The attached log is the connector log for their production GSA. The
connector has been running for quite few days and it got stuck yesterday.
Here is snippet from the connector logs:

FINEST: Adding work:
TraversalWorkQueueItem[this=14207560;connectorName=sp_td_all;traverser=com.g
oogle.enterprise.connector.traversal.QueryTraverser@c8570c;numDocsTraversed=
0;isFinished=false;numConsecutiveFailures=0;timeOfFirstFailure=0;traversalTi
meout=2147483647]
Feb 3, 2009 1:29:38 AM com.google.enterprise.connector.common.WorkQueue
removeWork
FINEST: Removing work:
TraversalWorkQueueItem[this=14207560;connectorName=sp_td_all;traverser=com.g
oogle.enterprise.connector.traversal.QueryTraverser@c8570c;numDocsTraversed=
0;isFinished=false;numConsecutiveFailures=0;timeOfFirstFailure=0;traversalTi
meout=2147483647]
Feb 3, 2009 1:29:38 AM
com.google.enterprise.connector.scheduler.HostLoadManager determineBatchHint
FINEST: maxDocsPerPeriod=100
Feb 3, 2009 1:29:38 AM
com.google.enterprise.connector.scheduler.HostLoadManager determineBatchHint
FINEST: docsTraversed=100
Feb 3, 2009 1:29:38 AM
com.google.enterprise.connector.scheduler.HostLoadManager determineBatchHint
FINEST: remainingDocsToTraverse=0
Feb 3, 2009 1:29:38 AM
com.google.enterprise.connector.scheduler.TraversalScheduler$TraversalWorkQu
eueItem waitTillFinishedOrTimeout
FINEST: Beginning wait (timeout=2147483647)...
Feb 3, 2009 10:16:20 AM
com.google.enterprise.connector.servlet.ConnectorManagerServlet doPost
INFO: HEADER user-agent: Jakarta Commons-HttpClient/3.0.1
Feb 3, 2009 10:16:20 AM
com.google.enterprise.connector.servlet.ConnectorManagerServlet doPost
INFO: HEADER host: susday7763.td.teradata.com:6002
Feb 3, 2009 10:16:20 AM
com.google.enterprise.connector.servlet.ConnectorManagerServlet doPost
INFO: HEADER content-length: 114
Feb 3, 2009 10:16:20 AM
com.google.enterprise.connector.servlet.ConnectorManagerServlet doPost
INFO: HEADER content-type: text/xml
Feb 3, 2009 10:16:20 AM
com.google.enterprise.connector.sharepoint.SharepointConnector login
INFO: login()
Feb 3, 2009 10:16:20 AM
com.google.enterprise.connector.sharepoint.SharepointSession <init>
INFO: SharepointSession(SharepointConnector
inConnector,SharepointClientContext inSharepointClientContext)

Why is there a gap between 1.29 am and 10.16? Between that period there is
no activity and after that CM creates a new SharePointConnector session but
does not call doTraversal to start the traversal.

Can you have a look at the logs and help us out here?

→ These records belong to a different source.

-- pv_equiv track=rewrite | github.com/zk-zgd/SAC | HYPE/hype-sharding-30015.py | get_node_efficiencies
-- ===== SOURCE A (Python) =====
-- N = 300  # 节点数
--
-- def get_node_efficiencies(node_shard_history, shard_efficiencies, node_in_shard):
--     node_efficiencies = [0] * N
--     # 计算每个分片之前的节点数总和，用于全局ID的计算
--     shard_offset = [0] * len(node_in_shard)
--     for i in range(1, len(node_in_shard)):
--         shard_offset[i] = shard_offset[i - 1] + node_in_shard[i - 1]
--
--     # 分片历史中的节点ID对应其全局ID，并赋予效率
--     for shard_id, node_list in node_shard_history.items():
--         for node_id in node_list:
--             global_node_id = shard_offset[shard_id] + node_id  # 计算全局节点ID
--             node_efficiencies[global_node_id] = shard_efficiencies[shard_id]
--
--     return node_efficiencies
-- ===== SOURCE B (Python) =====
-- N = 300  # number of nodes
--
-- def get_node_efficiencies(node_shard_history, shard_efficiencies, node_in_shard):
--     node_efficiencies = [0] * N
--     # no precomputed offset table: each shard's global offset is the sum of
--     # the node counts of the shards before it, read off the list directly
--     for shard_id, node_list in node_shard_history.items():
--         offset = sum(node_in_shard[:shard_id])
--         for node_id in node_list:
--             node_efficiencies[offset + node_id] = shard_efficiencies[shard_id]
--     return node_efficiencies
-- ===== Notes on version B (the rewrite author's own statement) =====
-- stated objective: simpler
-- what changed: B drops A's precomputed prefix-sum offset table and instead computes each shard's global offset on the fly as sum(node_in_shard[:shard_id]); Pre_ additionally excludes duplicate shard ids in the history, which a Python dict cannot represent.
import Mathlib
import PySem

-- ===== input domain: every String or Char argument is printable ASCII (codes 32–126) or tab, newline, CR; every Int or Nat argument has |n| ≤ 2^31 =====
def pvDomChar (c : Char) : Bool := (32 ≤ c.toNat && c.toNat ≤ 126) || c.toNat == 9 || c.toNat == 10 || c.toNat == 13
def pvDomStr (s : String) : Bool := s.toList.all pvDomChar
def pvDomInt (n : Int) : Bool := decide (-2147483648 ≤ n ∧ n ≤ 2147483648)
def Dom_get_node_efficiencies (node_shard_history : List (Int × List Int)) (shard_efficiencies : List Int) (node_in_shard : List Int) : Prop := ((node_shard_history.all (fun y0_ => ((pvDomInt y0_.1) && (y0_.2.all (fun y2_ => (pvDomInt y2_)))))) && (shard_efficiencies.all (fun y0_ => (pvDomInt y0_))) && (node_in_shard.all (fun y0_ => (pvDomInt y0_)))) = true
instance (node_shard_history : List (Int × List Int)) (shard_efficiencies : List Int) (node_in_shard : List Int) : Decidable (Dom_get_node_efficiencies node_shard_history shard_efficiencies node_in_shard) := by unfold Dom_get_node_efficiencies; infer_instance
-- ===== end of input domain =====

-- ===== PORT A =====
-- B drops A's precomputed prefix-sum offset table and computes each shard's
-- offset as the sum of a prefix slice; objective: simpler.
def get_node_efficiencies (node_shard_history : List (Int × List Int)) (shard_efficiencies : List Int) (node_in_shard : List Int) : List Int :=
  let shard_offset :=
    (PySem.List.pyRange 1 (node_in_shard.length : Int) 1).foldl
      (fun so i =>
        PySem.List.pySetD so i
          (PySem.List.pyGetD so (i - 1) 0 + PySem.List.pyGetD node_in_shard (i - 1) 0))
      (List.replicate node_in_shard.length (0 : Int))
  node_shard_history.foldl
    (fun ne p =>
      p.2.foldl
        (fun ne node_id =>
          PySem.List.pySetD ne (PySem.List.pyGetD shard_offset p.1 0 + node_id)
            (PySem.List.pyGetD shard_efficiencies p.1 0))
        ne)
    (List.replicate 300 (0 : Int))

-- ===== PORT B =====
def get_node_efficiencies_alt (node_shard_history : List (Int × List Int)) (shard_efficiencies : List Int) (node_in_shard : List Int) : List Int :=
  node_shard_history.foldl
    (fun ne p =>
      let offset := (PySem.List.slice node_in_shard none (some p.1)).sum
      p.2.foldl
        (fun ne node_id =>
          PySem.List.pySetD ne (offset + node_id)
            (PySem.List.pyGetD shard_efficiencies p.1 0))
        ne)
    (List.replicate 300 (0 : Int))

-- ===== PRECONDITION & SPEC =====
-- Pre_ admits exactly the inputs on which the Python A returns (every index access in
-- range, incl. Python's negative indexing); it also excludes duplicate shard ids in the
-- history, which a Python dict cannot represent (the assoc list stands for a dict).
def Pre_get_node_efficiencies (node_shard_history : List (Int × List Int)) (shard_efficiencies : List Int) (node_in_shard : List Int) : Prop :=
  (node_shard_history.map Prod.fst).Nodup ∧
  ∀ p ∈ node_shard_history, ∀ node_id ∈ p.2,
    PySem.Raise.InRange node_in_shard.length p.1 ∧
    PySem.Raise.InRange shard_efficiencies.length p.1 ∧
    PySem.Raise.InRange 300 ((PySem.List.slice node_in_shard none (some p.1)).sum + node_id)
instance (node_shard_history : List (Int × List Int)) (shard_efficiencies : List Int) (node_in_shard : List Int) : Decidable (Pre_get_node_efficiencies node_shard_history shard_efficiencies node_in_shard) := by unfold Pre_get_node_efficiencies; infer_instance

def pvWitness_get_node_efficiencies : (List (Int × List Int)) × List Int × List Int :=
  ([(0, [0, 1]), (1, [0])], [5, 7], [2, 1])

def Spec_get_node_efficiencies (node_shard_history : List (Int × List Int)) (shard_efficiencies : List Int) (node_in_shard : List Int) (out : List Int) : Prop := out = get_node_efficiencies_alt node_shard_history shard_efficiencies node_in_shard
instance (node_shard_history : List (Int × List Int)) (shard_efficiencies : List Int) (node_in_shard : List Int) (out : List Int) : Decidable (Spec_get_node_efficiencies node_shard_history shard_efficiencies node_in_shard out) := by unfold Spec_get_node_efficiencies; infer_instance

-- ===== CLAIM (what is proved, stated in full; the proofs are below) =====
def Claim_equal_get_node_efficiencies : Prop := ∀ (node_shard_history : List (Int × List Int)) (shard_efficiencies : List Int) (node_in_shard : List Int), Dom_get_node_efficiencies node_shard_history shard_efficiencies node_in_shard → Pre_get_node_efficiencies node_shard_history shard_efficiencies node_in_shard → Spec_get_node_efficiencies node_shard_history shard_efficiencies node_in_shard (get_node_efficiencies node_shard_history shard_efficiencies node_in_shard)

-- ===== LEMMAS AND PROOFS =====

-- A's first loop builds exactly the table of prefix sums of node_in_shard.
theorem pv_offsets_eq (nis : List Int) (n : Nat) (hn : n ≤ nis.length) :
    (PySem.List.pyRange 1 (n : Int) 1).foldl
      (fun so i =>
        PySem.List.pySetD so i
          (PySem.List.pyGetD so (i - 1) 0 + PySem.List.pyGetD nis (i - 1) 0))
      (List.replicate nis.length (0 : Int))
    = (List.range nis.length).map (fun j => if j < n then (nis.take j).sum else 0) := by
  induction n with
  | zero =>
      rw [PySem.List.pyRange_one_eq_nil (by norm_num)]
      apply List.ext_getElem (by simp)
      intro j h1 h2
      simp
  | succ n ih =>
      rcases Nat.eq_zero_or_pos n with h0 | hpos
      · subst h0
        rw [show (((0 : Nat) + 1 : Nat) : Int) = 1 by norm_num,
            PySem.List.pyRange_one_eq_nil (by norm_num)]
        apply List.ext_getElem (by simp)
        intro j h1 h2
        simp only [List.foldl_nil, List.getElem_replicate, List.getElem_map, List.getElem_range]
        by_cases hj : j < 0 + 1
        · have : j = 0 := by omega
          subst this; simp
        · rw [if_neg hj]
      · obtain ⟨m, rfl⟩ : ∃ m, n = m + 1 := ⟨n - 1, by omega⟩
        have hn1 : m < nis.length := by omega
        have hsum : (nis.take (m + 1)).sum = (nis.take m).sum + nis[m] :=
          List.sum_take_succ nis m hn1
        have hcast : ((m + 1 + 1 : Nat) : Int) = ((m + 1 : Nat) : Int) + 1 := by push_cast; ring
        rw [hcast, PySem.List.pyRange_one_succ_right (by exact_mod_cast hpos),
            List.foldl_append, ih (by omega)]
        simp only [List.foldl_cons, List.foldl_nil]
        have hstep : (((m + 1 : Nat) : Int) - 1) = ((m : Nat) : Int) := by push_cast; ring
        rw [hstep, PySem.List.pyGetD_natCast, PySem.List.pyGetD_natCast]
        rw [List.getD_eq_getElem _ _ (by simpa using hn1), List.getD_eq_getElem _ _ hn1]
        simp only [List.getElem_map, List.getElem_range]
        rw [if_pos (by omega), PySem.List.pySetD_natCast]
        apply List.ext_getElem (by simp)
        intro j h1 h2
        simp only [List.getElem_set, List.getElem_map, List.getElem_range]
        by_cases hj : m + 1 = j
        · rw [if_pos hj, if_pos (by omega), ← hj, hsum]
        · rw [if_neg hj]
          by_cases hlt : j < m + 1
          · rw [if_pos hlt, if_pos (by omega)]
          · rw [if_neg hlt, if_neg (by omega)]

-- Reading the prefix-sum table at a Python index (possibly negative) is the slice sum.
theorem pv_offset_read (nis : List Int) (sid : Int)
    (h : PySem.Raise.InRange nis.length sid) :
    PySem.List.pyGetD
      ((List.range nis.length).map (fun j => if j < nis.length then (nis.take j).sum else 0))
      sid 0
    = (PySem.List.slice nis none (some sid)).sum := by
  by_cases hpos : 0 ≤ sid
  · have hlt : sid.toNat < nis.length := by
      simp [PySem.Raise.InRange] at h; omega
    rw [show sid = ((sid.toNat : Nat) : Int) by omega, PySem.List.pyGetD_natCast,
        PySem.List.slice_to_natCast, List.getD_eq_getElem _ _ (by simpa using hlt)]
    simp only [List.getElem_map, List.getElem_range]
    rw [if_pos hlt]
  · have hk0 : 0 < (-sid).toNat := by omega
    have hkle : (-sid).toNat ≤ nis.length := by
      simp [PySem.Raise.InRange] at h; omega
    rw [show sid = -(((-sid).toNat : Nat) : Int) by omega,
        PySem.List.pyGetD_neg_natCast _ _ _ hk0 (by simpa using hkle),
        PySem.List.slice_to_neg_natCast nis ((-sid).toNat) hk0]
    simp only [List.getElem_map, List.getElem_range, List.length_map, List.length_range]
    rw [if_pos (by omega)]

-- A's second loop, reading the prefix-sum table, agrees with B's fold step by step.
theorem pv_fold_eq (nis se : List Int) (h : List (Int × List Int))
    (hpre2 : ∀ p ∈ h, ∀ node_id ∈ p.2,
      PySem.Raise.InRange nis.length p.1 ∧
      PySem.Raise.InRange se.length p.1 ∧
      PySem.Raise.InRange 300 ((PySem.List.slice nis none (some p.1)).sum + node_id))
    (ne : List Int) :
    h.foldl
      (fun ne p =>
        p.2.foldl
          (fun ne node_id =>
            PySem.List.pySetD ne
              (PySem.List.pyGetD
                ((List.range nis.length).map
                  (fun j => if j < nis.length then (nis.take j).sum else 0)) p.1 0 + node_id)
              (PySem.List.pyGetD se p.1 0))
          ne)
      ne
    = h.foldl
        (fun ne p =>
          p.2.foldl
            (fun ne node_id =>
              PySem.List.pySetD ne ((PySem.List.slice nis none (some p.1)).sum + node_id)
                (PySem.List.pyGetD se p.1 0))
            ne)
        ne := by
  induction h generalizing ne with
  | nil => rfl
  | cons p t iht =>
      simp only [List.foldl_cons]
      have htail := fun q hq => hpre2 q (List.mem_cons_of_mem p hq)
      by_cases hnil : p.2 = []
      · rw [hnil]
        exact iht htail _
      · obtain ⟨nid, hnid⟩ := List.exists_mem_of_ne_nil p.2 hnil
        have hin := (hpre2 p List.mem_cons_self nid hnid).1
        rw [pv_offset_read nis p.1 hin]
        exact iht htail _

-- ===== VERDICT (by name: the statement is the Claim_ definition above) =====
theorem get_node_efficiencies_spec : Claim_equal_get_node_efficiencies := by
  intro h se nis dom hpre
  obtain ⟨-, hpre2⟩ := hpre
  unfold Spec_get_node_efficiencies get_node_efficiencies get_node_efficiencies_alt
  rw [pv_offsets_eq nis nis.length le_rfl]
  exact pv_fold_eq nis se h hpre2 _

Is there something on
the Connector Manager or do we have to look more on the connector front?

==============================
I've been looking into it.  It is not a hanging work thread.
The connector is cranking along.  Each call to runBatch() returns
only 10 documents, but it does so quite quickly, so it traverses
100 documents in less than a minute.  It then waits out the rest
of the minute spinning - checking once per second and adding 20
lines of log entries, the only meaningful one being
  "remainingDocsToTraverse=0"

The hostLoadManager is waiting for the minute to expire before
returning a non-zero batchHint().  For some reason, the check
for non-zero batchHint is done inside the workItem thread rather
than the scheduler thread.  This forces the workItem to get
scheduled once per second, only to say "I got nothin".

[In the work I'm doing for Issue 110, I moved that calculation to
the HostLoadManager.shouldDelay() method, so the workItem won't
be made runnable if it has exceed its quota for the time period.
That also cut down the once-per-second spamming of the log file.]

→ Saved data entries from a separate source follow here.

-- pv_equiv track=rewrite | github.com/broadinstitute/data-registry-api | scripts/clara_download.py | filter_datasets
-- ===== SOURCE A (Python) =====
-- def filter_datasets(datasets, uploaded_by=None, status=None, phenotype=None, dataset_name=None):
--     """Filter datasets based on specified criteria"""
--     filtered = []
--
--     for dataset in datasets:
--         match = True
--
--         if uploaded_by and dataset.get("uploaded_by") != uploaded_by:
--             match = False
--         if status and dataset.get("status") != status:
--             match = False
--         if phenotype and dataset.get("phenotype") != phenotype:
--             match = False
--         if dataset_name and dataset_name not in dataset.get("dataset_name", ""):
--             match = False
--
--         if match:
--             filtered.append(dataset)
--
--     return filtered
-- ===== SOURCE B (Python) =====
-- def filter_datasets(datasets, uploaded_by=None, status=None, phenotype=None, dataset_name=None):
--     """Filter datasets based on specified criteria"""
--     # Build a hash index: bucket datasets by the tuple of their values on the
--     # active equality criteria, then answer with a single bucket lookup and a
--     # substring pass for dataset_name.
--     keys = [k for k, v in (("uploaded_by", uploaded_by),
--                            ("status", status),
--                            ("phenotype", phenotype)) if v]
--     target = tuple(v for v in (uploaded_by, status, phenotype) if v)
--     buckets = {}
--     for d in datasets:
--         buckets.setdefault(tuple(d.get(k) for k in keys), []).append(d)
--     candidates = buckets.get(target, [])
--     if dataset_name:
--         return [d for d in candidates if dataset_name in d.get("dataset_name", "")]
--     return list(candidates)
-- ===== Notes on version B (the rewrite author's own statement) =====
-- stated objective: alternative
-- what changed: Replaces A's single loop with four in-loop branches by a hash index: datasets are grouped once into dict buckets keyed by the tuple of their values on the active equality criteria, the answer is a single bucket lookup, and only the dataset_name substring test remains a filtering pass.
import Mathlib
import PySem

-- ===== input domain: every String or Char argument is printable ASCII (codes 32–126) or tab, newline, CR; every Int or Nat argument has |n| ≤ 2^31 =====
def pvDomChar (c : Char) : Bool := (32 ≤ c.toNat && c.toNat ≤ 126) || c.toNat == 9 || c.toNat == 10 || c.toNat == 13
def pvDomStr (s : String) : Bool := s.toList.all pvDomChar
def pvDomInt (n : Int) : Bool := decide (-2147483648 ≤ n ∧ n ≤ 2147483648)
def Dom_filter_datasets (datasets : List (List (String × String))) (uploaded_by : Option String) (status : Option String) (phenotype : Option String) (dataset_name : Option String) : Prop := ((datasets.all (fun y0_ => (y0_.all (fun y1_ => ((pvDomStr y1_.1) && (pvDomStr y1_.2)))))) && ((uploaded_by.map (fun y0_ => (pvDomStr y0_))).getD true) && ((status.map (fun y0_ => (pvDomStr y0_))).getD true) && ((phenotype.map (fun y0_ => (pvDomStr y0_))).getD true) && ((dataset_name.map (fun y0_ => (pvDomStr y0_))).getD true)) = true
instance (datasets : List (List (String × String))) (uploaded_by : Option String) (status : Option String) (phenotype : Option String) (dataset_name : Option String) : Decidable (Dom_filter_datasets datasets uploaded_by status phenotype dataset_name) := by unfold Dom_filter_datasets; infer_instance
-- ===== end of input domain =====

-- B replaces A's single four-branch filtering loop by a hash index: datasets are grouped
-- into buckets keyed by the tuple of their values on the active equality criteria, the
-- target bucket is looked up once, and only the dataset_name substring test remains a pass.

-- truthiness of an Optional[str]: none and "" are falsy
def pyTruthyStr (o : Option String) : Bool :=
  match o with
  | none => false
  | some s => !s.toList.isEmpty

-- ===== PORT A =====
-- the loop body's match flag, computed exactly as A's sequence of ifs
def pvMatchA (dataset : List (String × String)) (uploaded_by status phenotype dataset_name : Option String) : Bool :=
  let m := true
  let m := if pyTruthyStr uploaded_by && !(PySem.Dict.get? (PySem.Dict.mk dataset) "uploaded_by" == uploaded_by) then false else m
  let m := if pyTruthyStr status && !(PySem.Dict.get? (PySem.Dict.mk dataset) "status" == status) then false else m
  let m := if pyTruthyStr phenotype && !(PySem.Dict.get? (PySem.Dict.mk dataset) "phenotype" == phenotype) then false else m
  let m := if pyTruthyStr dataset_name && !(PySem.Str.isIn (dataset_name.getD "") (PySem.Dict.getD (PySem.Dict.mk dataset) "dataset_name" "")) then false else m
  m

def filter_datasets (datasets : List (List (String × String))) (uploaded_by : Option String) (status : Option String) (phenotype : Option String) (dataset_name : Option String) : List (List (String × String)) :=
  datasets.foldl
    (fun filtered dataset =>
      if pvMatchA dataset uploaded_by status phenotype dataset_name then filtered ++ [dataset]
      else filtered)
    []

-- ===== PORT B =====
-- tuple(d.get(k) for k in keys): the dataset's projection onto the active criterion keys
def pvProj (keys : List String) (d : List (String × String)) : List (Option String) :=
  keys.map (fun k => PySem.Dict.get? (PySem.Dict.mk d) k)

def filter_datasets_alt (datasets : List (List (String × String))) (uploaded_by : Option String) (status : Option String) (phenotype : Option String) (dataset_name : Option String) : List (List (String × String)) :=
  let keys := (([("uploaded_by", uploaded_by), ("status", status), ("phenotype", phenotype)] : List (String × Option String)).filter (fun p => pyTruthyStr p.2)).map Prod.fst
  let target := [uploaded_by, status, phenotype].filter pyTruthyStr
  -- buckets.setdefault(key, []).append(d)  ==  modify key [] (· ++ [d])
  let buckets := datasets.foldl
    (fun b d => PySem.Dict.modify b (pvProj keys d) [] (fun l => l ++ [d]))
    (PySem.Dict.empty : PySem.Dict (List (Option String)) (List (List (String × String))))
  let candidates := PySem.Dict.getD buckets target []
  if pyTruthyStr dataset_name then
    candidates.filter (fun d => PySem.Str.isIn (dataset_name.getD "") (PySem.Dict.getD (PySem.Dict.mk d) "dataset_name" ""))
  else candidates

-- ===== PRECONDITION & SPEC =====
def Spec_filter_datasets (datasets : List (List (String × String))) (uploaded_by : Option String) (status : Option String) (phenotype : Option String) (dataset_name : Option String) (out : List (List (String × String))) : Prop := out = filter_datasets_alt datasets uploaded_by status phenotype dataset_name
instance (datasets : List (List (String × String))) (uploaded_by : Option String) (status : Option String) (phenotype : Option String) (dataset_name : Option String) (out : List (List (String × String))) : Decidable (Spec_filter_datasets datasets uploaded_by status phenotype dataset_name out) := by unfold Spec_filter_datasets; infer_instance

-- ===== CLAIM =====
def Claim_equal_filter_datasets : Prop := ∀ (datasets : List (List (String × String))) (uploaded_by : Option String) (status : Option String) (phenotype : Option String) (dataset_name : Option String), Dom_filter_datasets datasets uploaded_by status phenotype dataset_name → Spec_filter_datasets datasets uploaded_by status phenotype dataset_name (filter_datasets datasets uploaded_by status phenotype dataset_name)

-- ===== LEMMAS AND PROOFS =====

-- the combined per-dataset predicate, A's four conditions conjoined
def pvComb (dataset : List (String × String)) (uploaded_by status phenotype dataset_name : Option String) : Bool :=
  (!pyTruthyStr uploaded_by || PySem.Dict.get? (PySem.Dict.mk dataset) "uploaded_by" == uploaded_by) &&
  (!pyTruthyStr status || PySem.Dict.get? (PySem.Dict.mk dataset) "status" == status) &&
  (!pyTruthyStr phenotype || PySem.Dict.get? (PySem.Dict.mk dataset) "phenotype" == phenotype) &&
  (!pyTruthyStr dataset_name || PySem.Str.isIn (dataset_name.getD "") (PySem.Dict.getD (PySem.Dict.mk dataset) "dataset_name" ""))

theorem pvMatchA_eq (d : List (String × String)) (u s p n : Option String) :
    pvMatchA d u s p n = pvComb d u s p n := by
  unfold pvMatchA pvComb
  cases pyTruthyStr u <;> cases pyTruthyStr s <;> cases pyTruthyStr p <;> cases pyTruthyStr n <;>
    cases (PySem.Dict.get? (PySem.Dict.mk d) "uploaded_by" == u) <;>
    cases (PySem.Dict.get? (PySem.Dict.mk d) "status" == s) <;>
    cases (PySem.Dict.get? (PySem.Dict.mk d) "phenotype" == p) <;>
    cases (PySem.Str.isIn (n.getD "") (PySem.Dict.getD (PySem.Dict.mk d) "dataset_name" "")) <;> simp

theorem pvA_eq_filter (ds : List (List (String × String))) (u s p n : Option String) :
    filter_datasets ds u s p n = ds.filter (fun d => pvComb d u s p n) := by
  unfold filter_datasets
  have h := PySem.List.foldl_append_if (fun d => pvMatchA d u s p n) id ds []
  simp only [id_eq, List.map_id, List.nil_append] at h
  rw [h]
  exact List.filter_congr (fun x _ => pvMatchA_eq x u s p n)

-- bucket invariant: the target bucket of the grouping fold is the ordered sublist of
-- datasets whose projection equals the target key
theorem pv_bucket_getD (keys : List String) (t : List (Option String))
    (ds : List (List (String × String)))
    (b : PySem.Dict (List (Option String)) (List (List (String × String)))) :
    PySem.Dict.getD (ds.foldl (fun b d => PySem.Dict.modify b (pvProj keys d) [] (fun l => l ++ [d])) b) t []
      = PySem.Dict.getD b t [] ++ ds.filter (fun d => decide (pvProj keys d = t)) := by
  induction ds generalizing b with
  | nil => simp
  | cons d ds ih =>
    simp only [List.foldl_cons, List.filter_cons, ih]
    rw [PySem.Dict.getD_modify]
    by_cases h : t = pvProj keys d
    · subst h; simp [List.append_assoc]
    · have h' : ¬ pvProj keys d = t := fun hh => h hh.symm
      simp [h, h']

-- per-dataset: projection equals target iff the three equality criteria all hold
theorem pvProj_eq_target (d : List (String × String)) (u s p : Option String) :
    (pvProj ((([("uploaded_by", u), ("status", s), ("phenotype", p)] : List (String × Option String)).filter (fun q => pyTruthyStr q.2)).map Prod.fst) d
      = [u, s, p].filter pyTruthyStr)
    ↔ (((!pyTruthyStr u || PySem.Dict.get? (PySem.Dict.mk d) "uploaded_by" == u) &&
        (!pyTruthyStr s || PySem.Dict.get? (PySem.Dict.mk d) "status" == s) &&
        (!pyTruthyStr p || PySem.Dict.get? (PySem.Dict.mk d) "phenotype" == p)) = true) := by
  cases hu : pyTruthyStr u <;> cases hs : pyTruthyStr s <;> cases hp : pyTruthyStr p <;>
    simp [pvProj, List.filter, hu, hs, hp, and_assoc]

theorem pvB_eq_filter (ds : List (List (String × String))) (u s p n : Option String) :
    filter_datasets_alt ds u s p n = ds.filter (fun d => pvComb d u s p n) := by
  simp only [filter_datasets_alt, pv_bucket_getD, PySem.Dict.getD_empty, List.nil_append]
  have hsel : ∀ d : List (String × String),
      (decide (pvProj ((([("uploaded_by", u), ("status", s), ("phenotype", p)] : List (String × Option String)).filter (fun q => pyTruthyStr q.2)).map Prod.fst) d
        = [u, s, p].filter pyTruthyStr))
      = (((!pyTruthyStr u || PySem.Dict.get? (PySem.Dict.mk d) "uploaded_by" == u) &&
          (!pyTruthyStr s || PySem.Dict.get? (PySem.Dict.mk d) "status" == s) &&
          (!pyTruthyStr p || PySem.Dict.get? (PySem.Dict.mk d) "phenotype" == p))) := by
    intro d
    rw [Bool.eq_iff_iff]
    simp [pvProj_eq_target d u s p]
  split_ifs with hn
  · rw [List.filter_congr (fun d _ => hsel d), List.filter_filter]
    apply List.filter_congr
    intro d _
    simp [pvComb, hn, Bool.and_assoc, Bool.and_comm]
  · have hn' : pyTruthyStr n = false := by revert hn; cases pyTruthyStr n <;> simp
    rw [List.filter_congr (fun d _ => hsel d)]
    apply List.filter_congr
    intro d _
    simp [pvComb, hn', Bool.and_assoc]

-- ===== VERDICT =====
theorem filter_datasets_spec : Claim_equal_filter_datasets := by
  intro ds u s p n _
  unfold Spec_filter_datasets
  rw [pvA_eq_filter, pvB_eq_filter]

But the once-per-second spamming actually points to the failure.
While waiting for the minute to expire, each second we see:

key: [S] Scheduler Thread    [W] Worker Thread

[S]: Trying to add traversal work to workQueue
[S]: Adding work: TraversalWorkQueueItem
[S]: Beginning wait (timeout=MAX_INT)...
 - Scheduler Thread waits for signal from Worker
[W]: Removing work: TraversalWorkQueueItem
[W]: maxDocsPerPeriod=100, docsTraversed=100, remainingDocsToTraverse=0
 - Worker thread realizes that it can do no work
 - Worker thread finishes workItem and signals Scheduler
[S]: ...ending wait  (after receiving signal)

However in the case of the big gap, we see this:

[S]: Trying to add traversal work to workQueue
[S]: Adding work: TraversalWorkQueueItem
[W]: Removing work: TraversalWorkQueueItem
[W]: maxDocsPerPeriod=100, docsTraversed=100, remainingDocsToTraverse=0
 - Worker thread realizes that it can do no work
 - Worker thread finishes workItem and signals Scheduler
[S]: Beginning wait (timeout=MAX_INT)...
 - Scheduler Thread waits for signal from Worker
 - 8.75 hour delay
 - Servlet thread logging HTTP traffic

Basically, once made runnable, the Worker thread ran to
completion before the Scheduler thread started to wait().
The Worker sent the notifyAll() before the Scheduler
called wait(), so the notification appears to have been
missed.  If this is actually how Java Threads work,
I would consider it a bug, as multithreaded programming
on multi-core CPUs would become extremely fragile.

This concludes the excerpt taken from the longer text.